WORK TO COMPLETE:
Once the line containing "refine ⟨by omega, by simpa using h2, ?_⟩" is found in the entries below, reproduce it and every line after it, stopping at and including the line containing "0 ≤ lo → pvTri"; reproduce nothing else, and keep each line exact.

DATA PROVIDED:
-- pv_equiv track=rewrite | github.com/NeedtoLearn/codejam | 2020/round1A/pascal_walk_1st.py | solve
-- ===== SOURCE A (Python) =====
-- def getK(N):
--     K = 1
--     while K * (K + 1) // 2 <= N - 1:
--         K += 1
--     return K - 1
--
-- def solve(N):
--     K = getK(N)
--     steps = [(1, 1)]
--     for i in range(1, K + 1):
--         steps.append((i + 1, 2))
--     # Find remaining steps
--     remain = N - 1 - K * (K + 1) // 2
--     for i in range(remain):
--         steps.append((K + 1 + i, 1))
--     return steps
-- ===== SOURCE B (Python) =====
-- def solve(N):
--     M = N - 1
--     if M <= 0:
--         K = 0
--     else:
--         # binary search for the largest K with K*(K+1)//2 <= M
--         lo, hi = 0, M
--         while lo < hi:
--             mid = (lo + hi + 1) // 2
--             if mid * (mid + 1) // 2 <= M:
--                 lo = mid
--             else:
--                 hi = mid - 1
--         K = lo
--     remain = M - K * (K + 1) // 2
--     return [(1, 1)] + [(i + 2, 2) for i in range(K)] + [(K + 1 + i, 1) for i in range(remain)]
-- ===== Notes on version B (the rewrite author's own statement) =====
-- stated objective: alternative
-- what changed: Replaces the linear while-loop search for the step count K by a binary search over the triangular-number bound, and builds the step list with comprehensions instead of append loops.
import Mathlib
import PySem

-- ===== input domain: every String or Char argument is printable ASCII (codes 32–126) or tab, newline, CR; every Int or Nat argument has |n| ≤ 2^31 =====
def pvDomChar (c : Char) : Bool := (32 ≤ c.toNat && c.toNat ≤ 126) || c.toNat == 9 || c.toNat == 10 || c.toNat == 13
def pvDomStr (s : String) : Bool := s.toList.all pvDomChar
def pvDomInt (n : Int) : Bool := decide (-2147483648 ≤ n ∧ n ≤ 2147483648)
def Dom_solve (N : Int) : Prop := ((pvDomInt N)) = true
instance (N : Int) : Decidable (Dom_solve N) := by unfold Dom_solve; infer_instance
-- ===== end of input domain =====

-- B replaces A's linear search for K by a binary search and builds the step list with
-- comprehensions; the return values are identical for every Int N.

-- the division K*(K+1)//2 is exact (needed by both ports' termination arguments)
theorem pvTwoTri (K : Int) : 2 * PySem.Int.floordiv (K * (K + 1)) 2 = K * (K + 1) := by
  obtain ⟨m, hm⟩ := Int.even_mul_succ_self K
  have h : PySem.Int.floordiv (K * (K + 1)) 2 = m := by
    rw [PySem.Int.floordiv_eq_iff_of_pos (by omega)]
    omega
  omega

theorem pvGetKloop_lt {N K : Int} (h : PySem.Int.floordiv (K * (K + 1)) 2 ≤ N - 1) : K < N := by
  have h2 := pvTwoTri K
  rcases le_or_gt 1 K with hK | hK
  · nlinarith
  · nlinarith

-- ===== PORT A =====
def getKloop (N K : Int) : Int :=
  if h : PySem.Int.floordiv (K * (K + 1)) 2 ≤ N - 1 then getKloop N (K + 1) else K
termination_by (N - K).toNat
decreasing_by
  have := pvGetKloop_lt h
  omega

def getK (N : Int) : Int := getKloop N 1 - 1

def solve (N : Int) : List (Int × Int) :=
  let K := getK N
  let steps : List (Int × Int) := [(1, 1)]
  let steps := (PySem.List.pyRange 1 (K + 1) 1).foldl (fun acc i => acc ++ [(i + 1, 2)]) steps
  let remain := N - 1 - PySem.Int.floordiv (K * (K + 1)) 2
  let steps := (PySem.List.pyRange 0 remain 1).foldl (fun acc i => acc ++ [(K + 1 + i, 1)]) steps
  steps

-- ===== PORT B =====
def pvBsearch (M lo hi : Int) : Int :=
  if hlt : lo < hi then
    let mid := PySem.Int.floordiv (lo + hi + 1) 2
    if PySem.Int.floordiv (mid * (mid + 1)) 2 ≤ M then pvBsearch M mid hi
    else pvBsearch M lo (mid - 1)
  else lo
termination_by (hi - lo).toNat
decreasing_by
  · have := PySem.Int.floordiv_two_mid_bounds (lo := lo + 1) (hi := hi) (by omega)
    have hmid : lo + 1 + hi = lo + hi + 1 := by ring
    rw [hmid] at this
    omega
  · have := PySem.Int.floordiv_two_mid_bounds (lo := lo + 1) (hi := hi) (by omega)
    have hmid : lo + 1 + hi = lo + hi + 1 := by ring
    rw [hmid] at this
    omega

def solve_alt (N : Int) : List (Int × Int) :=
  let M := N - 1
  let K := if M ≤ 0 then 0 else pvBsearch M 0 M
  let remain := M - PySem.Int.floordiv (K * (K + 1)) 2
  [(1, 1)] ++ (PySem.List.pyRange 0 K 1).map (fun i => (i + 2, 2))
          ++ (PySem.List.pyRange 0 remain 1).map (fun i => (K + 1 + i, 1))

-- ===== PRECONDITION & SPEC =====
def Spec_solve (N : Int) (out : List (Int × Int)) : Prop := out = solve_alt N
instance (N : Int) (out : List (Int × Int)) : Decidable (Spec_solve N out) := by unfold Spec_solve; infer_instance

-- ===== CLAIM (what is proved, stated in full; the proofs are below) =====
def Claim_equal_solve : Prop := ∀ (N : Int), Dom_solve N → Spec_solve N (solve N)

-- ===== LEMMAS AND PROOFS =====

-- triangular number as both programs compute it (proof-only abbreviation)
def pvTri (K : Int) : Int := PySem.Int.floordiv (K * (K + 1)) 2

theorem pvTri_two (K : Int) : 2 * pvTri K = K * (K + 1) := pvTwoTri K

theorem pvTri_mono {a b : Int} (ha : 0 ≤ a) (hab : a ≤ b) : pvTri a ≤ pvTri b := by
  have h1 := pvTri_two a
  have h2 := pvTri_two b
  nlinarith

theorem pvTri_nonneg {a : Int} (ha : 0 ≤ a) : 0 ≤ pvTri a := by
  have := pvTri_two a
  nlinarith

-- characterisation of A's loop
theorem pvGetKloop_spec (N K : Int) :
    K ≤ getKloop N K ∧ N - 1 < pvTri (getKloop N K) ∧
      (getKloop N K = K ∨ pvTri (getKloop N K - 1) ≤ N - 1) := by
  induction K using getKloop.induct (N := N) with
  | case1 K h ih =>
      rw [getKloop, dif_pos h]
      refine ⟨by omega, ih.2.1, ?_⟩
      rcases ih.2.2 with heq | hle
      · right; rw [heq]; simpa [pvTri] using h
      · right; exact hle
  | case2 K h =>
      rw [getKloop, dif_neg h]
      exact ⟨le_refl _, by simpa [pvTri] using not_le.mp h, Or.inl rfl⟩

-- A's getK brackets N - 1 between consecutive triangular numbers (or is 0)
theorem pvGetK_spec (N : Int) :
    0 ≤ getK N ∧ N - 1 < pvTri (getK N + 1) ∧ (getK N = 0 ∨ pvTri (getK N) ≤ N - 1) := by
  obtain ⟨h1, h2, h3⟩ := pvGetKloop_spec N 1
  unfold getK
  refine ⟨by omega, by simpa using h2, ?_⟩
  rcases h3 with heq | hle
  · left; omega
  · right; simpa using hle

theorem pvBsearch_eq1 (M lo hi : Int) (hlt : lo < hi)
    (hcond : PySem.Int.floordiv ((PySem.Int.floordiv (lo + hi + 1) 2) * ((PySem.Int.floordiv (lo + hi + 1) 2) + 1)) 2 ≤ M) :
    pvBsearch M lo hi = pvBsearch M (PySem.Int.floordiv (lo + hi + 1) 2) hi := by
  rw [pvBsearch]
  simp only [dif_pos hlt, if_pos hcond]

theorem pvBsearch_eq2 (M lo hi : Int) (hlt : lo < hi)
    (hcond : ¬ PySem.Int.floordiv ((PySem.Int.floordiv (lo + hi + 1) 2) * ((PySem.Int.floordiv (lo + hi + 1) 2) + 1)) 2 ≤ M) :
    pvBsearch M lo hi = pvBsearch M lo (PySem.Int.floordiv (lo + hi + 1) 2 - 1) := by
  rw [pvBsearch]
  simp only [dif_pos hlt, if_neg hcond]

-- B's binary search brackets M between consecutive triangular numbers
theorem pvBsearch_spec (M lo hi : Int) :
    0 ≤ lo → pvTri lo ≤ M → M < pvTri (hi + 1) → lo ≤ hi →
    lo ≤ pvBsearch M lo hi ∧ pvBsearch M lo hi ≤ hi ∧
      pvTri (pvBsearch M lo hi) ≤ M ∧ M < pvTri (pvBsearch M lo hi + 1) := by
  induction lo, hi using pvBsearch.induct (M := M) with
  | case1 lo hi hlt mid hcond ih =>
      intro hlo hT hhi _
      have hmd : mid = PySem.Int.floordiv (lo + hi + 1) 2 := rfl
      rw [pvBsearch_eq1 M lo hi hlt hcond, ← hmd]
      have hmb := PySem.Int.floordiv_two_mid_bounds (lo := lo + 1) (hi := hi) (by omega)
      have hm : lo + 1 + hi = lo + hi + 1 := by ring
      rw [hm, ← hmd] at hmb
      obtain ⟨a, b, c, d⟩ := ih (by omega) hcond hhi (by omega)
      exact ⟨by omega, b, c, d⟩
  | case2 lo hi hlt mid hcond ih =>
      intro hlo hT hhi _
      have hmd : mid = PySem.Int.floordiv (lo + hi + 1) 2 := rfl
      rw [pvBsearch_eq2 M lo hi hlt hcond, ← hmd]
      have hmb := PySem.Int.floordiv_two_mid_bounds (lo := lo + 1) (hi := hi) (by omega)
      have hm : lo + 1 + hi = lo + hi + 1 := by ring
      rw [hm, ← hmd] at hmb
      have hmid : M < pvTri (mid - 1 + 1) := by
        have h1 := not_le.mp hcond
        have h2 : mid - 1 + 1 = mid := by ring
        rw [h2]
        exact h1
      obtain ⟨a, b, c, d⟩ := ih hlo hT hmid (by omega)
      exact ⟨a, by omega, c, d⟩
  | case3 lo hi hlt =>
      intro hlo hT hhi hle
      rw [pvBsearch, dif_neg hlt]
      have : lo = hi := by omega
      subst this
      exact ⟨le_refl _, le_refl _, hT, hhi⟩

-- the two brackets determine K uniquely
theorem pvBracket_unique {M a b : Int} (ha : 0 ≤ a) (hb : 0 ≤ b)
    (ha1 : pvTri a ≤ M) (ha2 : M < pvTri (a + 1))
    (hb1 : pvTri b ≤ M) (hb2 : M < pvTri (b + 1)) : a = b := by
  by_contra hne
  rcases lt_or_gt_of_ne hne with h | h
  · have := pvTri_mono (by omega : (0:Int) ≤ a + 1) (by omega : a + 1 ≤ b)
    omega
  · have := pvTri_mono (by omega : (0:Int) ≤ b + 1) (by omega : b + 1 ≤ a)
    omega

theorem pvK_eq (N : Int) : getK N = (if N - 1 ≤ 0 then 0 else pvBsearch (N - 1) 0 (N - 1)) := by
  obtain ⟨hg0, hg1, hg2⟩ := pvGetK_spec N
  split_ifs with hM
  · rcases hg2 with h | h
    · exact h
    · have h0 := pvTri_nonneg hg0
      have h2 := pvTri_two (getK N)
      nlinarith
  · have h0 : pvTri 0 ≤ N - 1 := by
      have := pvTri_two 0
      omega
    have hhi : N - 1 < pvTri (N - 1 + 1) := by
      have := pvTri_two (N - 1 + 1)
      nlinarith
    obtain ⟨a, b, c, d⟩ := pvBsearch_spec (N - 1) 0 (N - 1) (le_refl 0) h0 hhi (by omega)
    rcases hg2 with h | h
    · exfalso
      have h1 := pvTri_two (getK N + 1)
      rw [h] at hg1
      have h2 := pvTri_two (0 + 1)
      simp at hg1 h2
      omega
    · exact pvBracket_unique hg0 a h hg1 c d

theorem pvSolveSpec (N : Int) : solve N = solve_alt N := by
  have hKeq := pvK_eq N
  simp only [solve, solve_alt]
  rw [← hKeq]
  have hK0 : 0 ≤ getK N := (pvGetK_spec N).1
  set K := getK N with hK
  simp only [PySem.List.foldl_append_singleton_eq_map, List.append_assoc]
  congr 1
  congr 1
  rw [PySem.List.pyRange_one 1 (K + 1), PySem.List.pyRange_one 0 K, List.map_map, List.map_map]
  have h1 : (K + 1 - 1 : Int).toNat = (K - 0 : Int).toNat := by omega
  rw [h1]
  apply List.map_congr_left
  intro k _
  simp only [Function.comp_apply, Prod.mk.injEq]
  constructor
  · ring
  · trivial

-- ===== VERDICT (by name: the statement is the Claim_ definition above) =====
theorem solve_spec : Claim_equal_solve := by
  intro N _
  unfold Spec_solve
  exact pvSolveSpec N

---

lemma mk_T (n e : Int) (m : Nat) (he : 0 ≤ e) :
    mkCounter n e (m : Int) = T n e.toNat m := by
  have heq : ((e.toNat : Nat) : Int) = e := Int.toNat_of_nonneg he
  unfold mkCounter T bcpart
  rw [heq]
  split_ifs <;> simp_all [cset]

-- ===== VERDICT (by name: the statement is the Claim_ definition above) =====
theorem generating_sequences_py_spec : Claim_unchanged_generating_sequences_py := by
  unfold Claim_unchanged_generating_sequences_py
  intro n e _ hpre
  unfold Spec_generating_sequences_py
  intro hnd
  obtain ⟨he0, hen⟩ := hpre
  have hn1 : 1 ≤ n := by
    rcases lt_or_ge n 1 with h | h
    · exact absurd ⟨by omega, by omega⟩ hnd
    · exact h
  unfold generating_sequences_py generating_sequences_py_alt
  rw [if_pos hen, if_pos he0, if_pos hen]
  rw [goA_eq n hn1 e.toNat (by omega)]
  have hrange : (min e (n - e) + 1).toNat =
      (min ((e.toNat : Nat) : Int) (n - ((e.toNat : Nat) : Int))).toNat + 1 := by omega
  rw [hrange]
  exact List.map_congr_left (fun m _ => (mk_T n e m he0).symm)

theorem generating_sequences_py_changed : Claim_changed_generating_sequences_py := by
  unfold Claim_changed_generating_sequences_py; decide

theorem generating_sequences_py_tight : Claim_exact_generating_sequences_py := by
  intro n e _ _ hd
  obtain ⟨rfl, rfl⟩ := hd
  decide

...

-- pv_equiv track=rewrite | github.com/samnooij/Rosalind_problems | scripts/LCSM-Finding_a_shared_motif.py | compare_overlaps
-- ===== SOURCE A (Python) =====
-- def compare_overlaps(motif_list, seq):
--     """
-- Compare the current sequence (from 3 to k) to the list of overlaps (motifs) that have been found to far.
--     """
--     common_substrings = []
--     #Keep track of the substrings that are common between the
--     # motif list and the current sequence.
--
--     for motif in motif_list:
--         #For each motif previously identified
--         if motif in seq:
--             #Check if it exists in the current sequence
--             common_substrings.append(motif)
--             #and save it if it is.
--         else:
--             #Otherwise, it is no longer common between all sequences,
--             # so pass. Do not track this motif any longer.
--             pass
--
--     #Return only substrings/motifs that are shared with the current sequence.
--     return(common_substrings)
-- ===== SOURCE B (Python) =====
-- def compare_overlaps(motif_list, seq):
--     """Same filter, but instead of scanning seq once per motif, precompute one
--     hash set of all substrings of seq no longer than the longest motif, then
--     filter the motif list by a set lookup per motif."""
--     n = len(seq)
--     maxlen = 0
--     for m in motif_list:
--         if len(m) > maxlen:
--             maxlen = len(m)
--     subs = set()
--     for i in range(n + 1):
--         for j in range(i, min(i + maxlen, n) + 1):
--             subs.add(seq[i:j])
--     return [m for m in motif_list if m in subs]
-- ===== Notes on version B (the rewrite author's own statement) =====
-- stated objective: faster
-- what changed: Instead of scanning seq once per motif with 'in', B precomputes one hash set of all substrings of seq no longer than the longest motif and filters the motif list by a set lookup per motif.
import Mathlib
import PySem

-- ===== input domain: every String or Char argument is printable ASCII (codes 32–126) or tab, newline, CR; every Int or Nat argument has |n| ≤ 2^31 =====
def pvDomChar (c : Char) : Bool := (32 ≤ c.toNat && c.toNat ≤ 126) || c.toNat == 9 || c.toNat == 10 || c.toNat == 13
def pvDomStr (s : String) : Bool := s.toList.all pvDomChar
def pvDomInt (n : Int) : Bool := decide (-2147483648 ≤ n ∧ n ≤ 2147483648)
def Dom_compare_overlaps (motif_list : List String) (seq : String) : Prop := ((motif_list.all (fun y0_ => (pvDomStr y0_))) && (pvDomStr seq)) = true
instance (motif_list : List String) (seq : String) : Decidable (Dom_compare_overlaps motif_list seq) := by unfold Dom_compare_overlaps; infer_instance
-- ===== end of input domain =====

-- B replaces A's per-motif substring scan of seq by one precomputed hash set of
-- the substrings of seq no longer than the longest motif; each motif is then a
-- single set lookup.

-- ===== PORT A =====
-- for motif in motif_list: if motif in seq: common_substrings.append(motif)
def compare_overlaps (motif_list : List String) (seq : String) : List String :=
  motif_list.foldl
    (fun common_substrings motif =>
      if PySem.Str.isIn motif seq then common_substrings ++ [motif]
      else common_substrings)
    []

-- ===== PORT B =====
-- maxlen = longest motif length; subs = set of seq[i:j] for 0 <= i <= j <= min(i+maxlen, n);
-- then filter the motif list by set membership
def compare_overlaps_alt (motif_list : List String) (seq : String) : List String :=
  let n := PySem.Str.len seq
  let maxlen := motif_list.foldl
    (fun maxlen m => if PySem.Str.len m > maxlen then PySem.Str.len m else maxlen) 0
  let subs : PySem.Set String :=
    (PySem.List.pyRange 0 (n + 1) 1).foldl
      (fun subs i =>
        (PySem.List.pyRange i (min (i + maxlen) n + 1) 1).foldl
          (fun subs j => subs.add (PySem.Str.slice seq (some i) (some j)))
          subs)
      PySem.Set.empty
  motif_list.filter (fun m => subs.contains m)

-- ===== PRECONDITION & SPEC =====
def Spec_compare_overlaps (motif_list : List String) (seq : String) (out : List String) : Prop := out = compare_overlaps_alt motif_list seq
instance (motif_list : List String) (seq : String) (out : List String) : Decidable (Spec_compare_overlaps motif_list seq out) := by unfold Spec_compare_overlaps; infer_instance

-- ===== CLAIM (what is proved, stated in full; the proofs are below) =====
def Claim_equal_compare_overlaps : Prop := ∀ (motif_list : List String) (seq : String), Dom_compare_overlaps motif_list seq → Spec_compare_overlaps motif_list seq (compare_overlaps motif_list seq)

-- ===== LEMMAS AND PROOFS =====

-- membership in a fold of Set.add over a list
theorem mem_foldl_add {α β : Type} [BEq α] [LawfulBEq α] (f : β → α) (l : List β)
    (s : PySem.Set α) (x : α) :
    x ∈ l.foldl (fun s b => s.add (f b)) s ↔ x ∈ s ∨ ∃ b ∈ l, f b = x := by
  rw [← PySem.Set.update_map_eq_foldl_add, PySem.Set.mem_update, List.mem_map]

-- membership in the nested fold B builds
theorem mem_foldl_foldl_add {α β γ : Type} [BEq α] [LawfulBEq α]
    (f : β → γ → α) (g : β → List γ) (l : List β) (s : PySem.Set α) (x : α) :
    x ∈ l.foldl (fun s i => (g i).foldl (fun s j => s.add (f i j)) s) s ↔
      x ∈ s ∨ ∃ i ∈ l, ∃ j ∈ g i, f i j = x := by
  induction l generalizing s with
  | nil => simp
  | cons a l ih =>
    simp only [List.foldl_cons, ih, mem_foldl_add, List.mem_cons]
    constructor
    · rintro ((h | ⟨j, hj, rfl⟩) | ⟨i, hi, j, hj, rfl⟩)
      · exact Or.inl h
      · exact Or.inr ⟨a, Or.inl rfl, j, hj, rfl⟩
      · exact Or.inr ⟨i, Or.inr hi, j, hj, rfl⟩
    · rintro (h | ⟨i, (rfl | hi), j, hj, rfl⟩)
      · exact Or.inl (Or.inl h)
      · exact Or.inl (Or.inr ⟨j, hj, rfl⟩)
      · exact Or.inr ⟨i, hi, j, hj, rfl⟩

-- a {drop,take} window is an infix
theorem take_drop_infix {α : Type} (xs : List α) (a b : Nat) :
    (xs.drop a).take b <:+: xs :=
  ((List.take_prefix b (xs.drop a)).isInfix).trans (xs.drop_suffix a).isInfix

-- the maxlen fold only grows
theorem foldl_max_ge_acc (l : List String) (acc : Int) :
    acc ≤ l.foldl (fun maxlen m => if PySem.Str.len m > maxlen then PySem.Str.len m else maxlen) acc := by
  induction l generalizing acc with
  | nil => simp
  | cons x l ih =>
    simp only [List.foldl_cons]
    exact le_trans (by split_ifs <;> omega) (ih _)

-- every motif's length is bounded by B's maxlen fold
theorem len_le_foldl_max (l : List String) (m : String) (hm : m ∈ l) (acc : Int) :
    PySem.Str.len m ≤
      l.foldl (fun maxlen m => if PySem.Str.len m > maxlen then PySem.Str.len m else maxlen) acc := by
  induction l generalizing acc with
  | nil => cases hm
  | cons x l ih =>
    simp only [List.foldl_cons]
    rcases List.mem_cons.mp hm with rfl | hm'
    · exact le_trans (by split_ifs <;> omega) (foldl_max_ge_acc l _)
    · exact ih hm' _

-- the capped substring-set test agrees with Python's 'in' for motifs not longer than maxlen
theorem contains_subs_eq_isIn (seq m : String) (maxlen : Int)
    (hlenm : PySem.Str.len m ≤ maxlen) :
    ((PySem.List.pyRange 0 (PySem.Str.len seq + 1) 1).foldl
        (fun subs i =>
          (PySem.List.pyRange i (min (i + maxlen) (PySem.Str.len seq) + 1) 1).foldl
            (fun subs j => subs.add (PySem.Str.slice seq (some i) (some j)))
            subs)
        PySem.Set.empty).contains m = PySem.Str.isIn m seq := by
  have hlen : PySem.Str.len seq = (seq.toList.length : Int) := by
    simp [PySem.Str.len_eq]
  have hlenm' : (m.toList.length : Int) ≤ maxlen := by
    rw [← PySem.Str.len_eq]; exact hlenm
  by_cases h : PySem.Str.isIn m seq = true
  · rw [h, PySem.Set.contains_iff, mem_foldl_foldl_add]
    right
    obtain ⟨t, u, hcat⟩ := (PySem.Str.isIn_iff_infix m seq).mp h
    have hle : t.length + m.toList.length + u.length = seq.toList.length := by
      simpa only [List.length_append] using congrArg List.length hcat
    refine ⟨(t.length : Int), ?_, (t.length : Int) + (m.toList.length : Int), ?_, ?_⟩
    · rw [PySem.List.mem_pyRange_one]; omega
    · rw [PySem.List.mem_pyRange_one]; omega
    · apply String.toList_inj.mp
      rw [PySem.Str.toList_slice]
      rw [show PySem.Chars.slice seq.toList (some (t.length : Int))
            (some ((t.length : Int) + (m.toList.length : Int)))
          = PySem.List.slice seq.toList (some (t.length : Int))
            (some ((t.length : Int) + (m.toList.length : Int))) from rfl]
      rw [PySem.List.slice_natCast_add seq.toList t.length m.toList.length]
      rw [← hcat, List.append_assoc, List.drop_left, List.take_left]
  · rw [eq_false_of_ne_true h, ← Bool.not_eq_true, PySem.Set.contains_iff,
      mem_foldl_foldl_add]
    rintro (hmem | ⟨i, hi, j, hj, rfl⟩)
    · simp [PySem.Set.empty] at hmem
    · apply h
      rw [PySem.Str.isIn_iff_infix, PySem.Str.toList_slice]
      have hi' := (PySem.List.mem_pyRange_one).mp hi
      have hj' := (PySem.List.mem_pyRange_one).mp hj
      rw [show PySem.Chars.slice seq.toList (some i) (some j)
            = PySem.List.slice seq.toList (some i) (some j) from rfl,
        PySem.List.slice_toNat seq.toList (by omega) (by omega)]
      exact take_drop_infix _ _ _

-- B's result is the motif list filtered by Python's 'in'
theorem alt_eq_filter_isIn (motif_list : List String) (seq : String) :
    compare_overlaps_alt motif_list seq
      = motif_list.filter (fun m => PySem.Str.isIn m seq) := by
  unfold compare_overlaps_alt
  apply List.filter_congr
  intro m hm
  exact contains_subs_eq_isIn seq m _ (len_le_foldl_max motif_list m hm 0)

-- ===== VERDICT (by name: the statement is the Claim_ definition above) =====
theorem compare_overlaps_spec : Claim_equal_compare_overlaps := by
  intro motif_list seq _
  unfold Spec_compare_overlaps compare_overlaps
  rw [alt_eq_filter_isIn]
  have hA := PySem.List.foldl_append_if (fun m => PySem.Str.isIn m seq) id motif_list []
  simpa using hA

EXPECTED OUTPUT:
  refine ⟨by omega, by simpa using h2, ?_⟩
  rcases h3 with heq | hle
  · left; omega
  · right; simpa using hle

theorem pvBsearch_eq1 (M lo hi : Int) (hlt : lo < hi)
    (hcond : PySem.Int.floordiv ((PySem.Int.floordiv (lo + hi + 1) 2) * ((PySem.Int.floordiv (lo + hi + 1) 2) + 1)) 2 ≤ M) :
    pvBsearch M lo hi = pvBsearch M (PySem.Int.floordiv (lo + hi + 1) 2) hi := by
  rw [pvBsearch]
  simp only [dif_pos hlt, if_pos hcond]

theorem pvBsearch_eq2 (M lo hi : Int) (hlt : lo < hi)
    (hcond : ¬ PySem.Int.floordiv ((PySem.Int.floordiv (lo + hi + 1) 2) * ((PySem.Int.floordiv (lo + hi + 1) 2) + 1)) 2 ≤ M) :
    pvBsearch M lo hi = pvBsearch M lo (PySem.Int.floordiv (lo + hi + 1) 2 - 1) := by
  rw [pvBsearch]
  simp only [dif_pos hlt, if_neg hcond]

-- B's binary search brackets M between consecutive triangular numbers
theorem pvBsearch_spec (M lo hi : Int) :
    0 ≤ lo → pvTri lo ≤ M → M < pvTri (hi + 1) → lo ≤ hi →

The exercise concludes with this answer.